-- pv_equiv track=rewrite | github.com/Kawser-nerd/CLCDSA | Source Codes/AtCoder/arc075/D/1326012.py | solve
-- ===== SOURCE A (Python) =====
-- def solve(k, d, fl):
--     if k <= 1:
--         if d == 0:
--             return 10 ** k
--         return 0
--     x = (-d) % 10
--     c = 9 - x + 1 - fl
--     d -= 10 ** (k - 1) * x - x
--     return c * solve(k - 2, abs(d) // 10, 0)
-- ===== SOURCE B (Python) =====
-- def solve(k, d, fl):
--     prod = 1
--     while k > 1:
--         x = (-d) % 10
--         prod *= 9 - x + 1 - fl
--         d -= 10 ** (k - 1) * x - x
--         d = abs(d) // 10
--         fl = 0
--         k -= 2
--     return prod * 10 ** k if d == 0 else 0
-- ===== Notes on version B (the rewrite author's own statement) =====
-- stated objective: simpler
-- what changed: Replaces the linear recursion by an iterative while-loop that threads a multiplicative accumulator, performing the base-case test once after the loop.
-- outside the precondition, e.g. on solve(-1, 0, 0): A returns 0.1, B returns 0.1
import Mathlib
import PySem

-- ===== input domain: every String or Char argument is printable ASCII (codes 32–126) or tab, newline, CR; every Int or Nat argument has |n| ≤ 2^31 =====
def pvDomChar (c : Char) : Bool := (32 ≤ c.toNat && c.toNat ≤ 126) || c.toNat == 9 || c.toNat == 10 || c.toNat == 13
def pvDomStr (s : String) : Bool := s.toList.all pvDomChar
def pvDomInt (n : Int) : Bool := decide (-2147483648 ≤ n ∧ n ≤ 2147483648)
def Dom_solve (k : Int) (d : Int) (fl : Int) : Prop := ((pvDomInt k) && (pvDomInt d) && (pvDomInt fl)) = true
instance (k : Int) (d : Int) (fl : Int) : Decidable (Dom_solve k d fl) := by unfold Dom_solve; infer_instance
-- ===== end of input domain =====

-- B replaces A's linear recursion by a while-loop threading a multiplicative accumulator (objective: simpler, O(1) stack).

-- ===== PORT A =====
-- literal transliteration of A; 10 ** k is only evaluated inside Pre_ with k ≥ 0, ported as 10 ^ k.toNat
def solve (k : Int) (d : Int) (fl : Int) : Int :=
  if k ≤ 1 then
    (if d = 0 then 10 ^ k.toNat else 0)
  else
    let x := PySem.Int.mod (-d) 10
    let c := 9 - x + 1 - fl
    let d' := d - (10 ^ (k - 1).toNat * x - x)
    c * solve (k - 2) (PySem.Int.floordiv |d'| 10) 0
termination_by k.toNat
decreasing_by omega

-- ===== PORT B =====
-- the while loop of Source B as a tail recursion over the loop state (prod, k, d, fl)
def solveLoop (k : Int) (d : Int) (fl : Int) (prod : Int) : Int :=
  if k > 1 then
    let x := PySem.Int.mod (-d) 10
    let prod' := prod * (9 - x + 1 - fl)
    let d' := d - (10 ^ (k - 1).toNat * x - x)
    solveLoop (k - 2) (PySem.Int.floordiv |d'| 10) 0 prod'
  else
    if d = 0 then prod * 10 ^ k.toNat else 0
termination_by k.toNat
decreasing_by omega

def solve_alt (k : Int) (d : Int) (fl : Int) : Int := solveLoop k d fl 1

-- ===== PRECONDITION & SPEC =====
-- Pre_ excludes exactly k < 0 with d = 0, where the Python A returns the float 10**k (e.g. 0.1), not an int.
def Pre_solve (k : Int) (d : Int) (fl : Int) : Prop := 0 ≤ k ∨ d ≠ 0
instance (k : Int) (d : Int) (fl : Int) : Decidable (Pre_solve k d fl) := by unfold Pre_solve; infer_instance
def pvWitness_solve : Int × Int × Int := (4, 12, 0)

def Spec_solve (k : Int) (d : Int) (fl : Int) (out : Int) : Prop := out = solve_alt k d fl
instance (k : Int) (d : Int) (fl : Int) (out : Int) : Decidable (Spec_solve k d fl out) := by unfold Spec_solve; infer_instance

-- ===== CLAIM (what is proved, stated in full; the proofs are below) =====
def Claim_equal_solve : Prop := ∀ (k : Int) (d : Int) (fl : Int), Dom_solve k d fl → Pre_solve k d fl → Spec_solve k d fl (solve k d fl)

-- ===== LEMMAS AND PROOFS =====

-- loop invariant: the accumulator factors out of the loop
theorem solveLoop_eq (k : Int) (d : Int) (fl : Int) (prod : Int) :
    solveLoop k d fl prod = prod * solve k d fl := by
  rw [solveLoop, solve]
  split
  · next h =>
    have : ¬ k ≤ 1 := by omega
    simp only [this, if_false] at *
    rw [solveLoop_eq]
    ring
  · next h =>
    have : k ≤ 1 := by omega
    simp only [this, if_true]
    split <;> simp
termination_by k.toNat
decreasing_by omega

-- ===== VERDICT (by name: the statement is the Claim_ definition above) =====
theorem solve_spec : Claim_equal_solve := by
  intro k d fl _ _
  unfold Spec_solve solve_alt
  rw [solveLoop_eq, one_mul]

----

» Your instructions
Every line that holds the word "pvDomInt" should be copied from the listing.

» Exercise solution
def pvDomInt (n : Int) : Bool := decide (-2147483648 ≤ n ∧ n ≤ 2147483648)
def Dom_solve (k : Int) (d : Int) (fl : Int) : Prop := ((pvDomInt k) && (pvDomInt d) && (pvDomInt fl)) = true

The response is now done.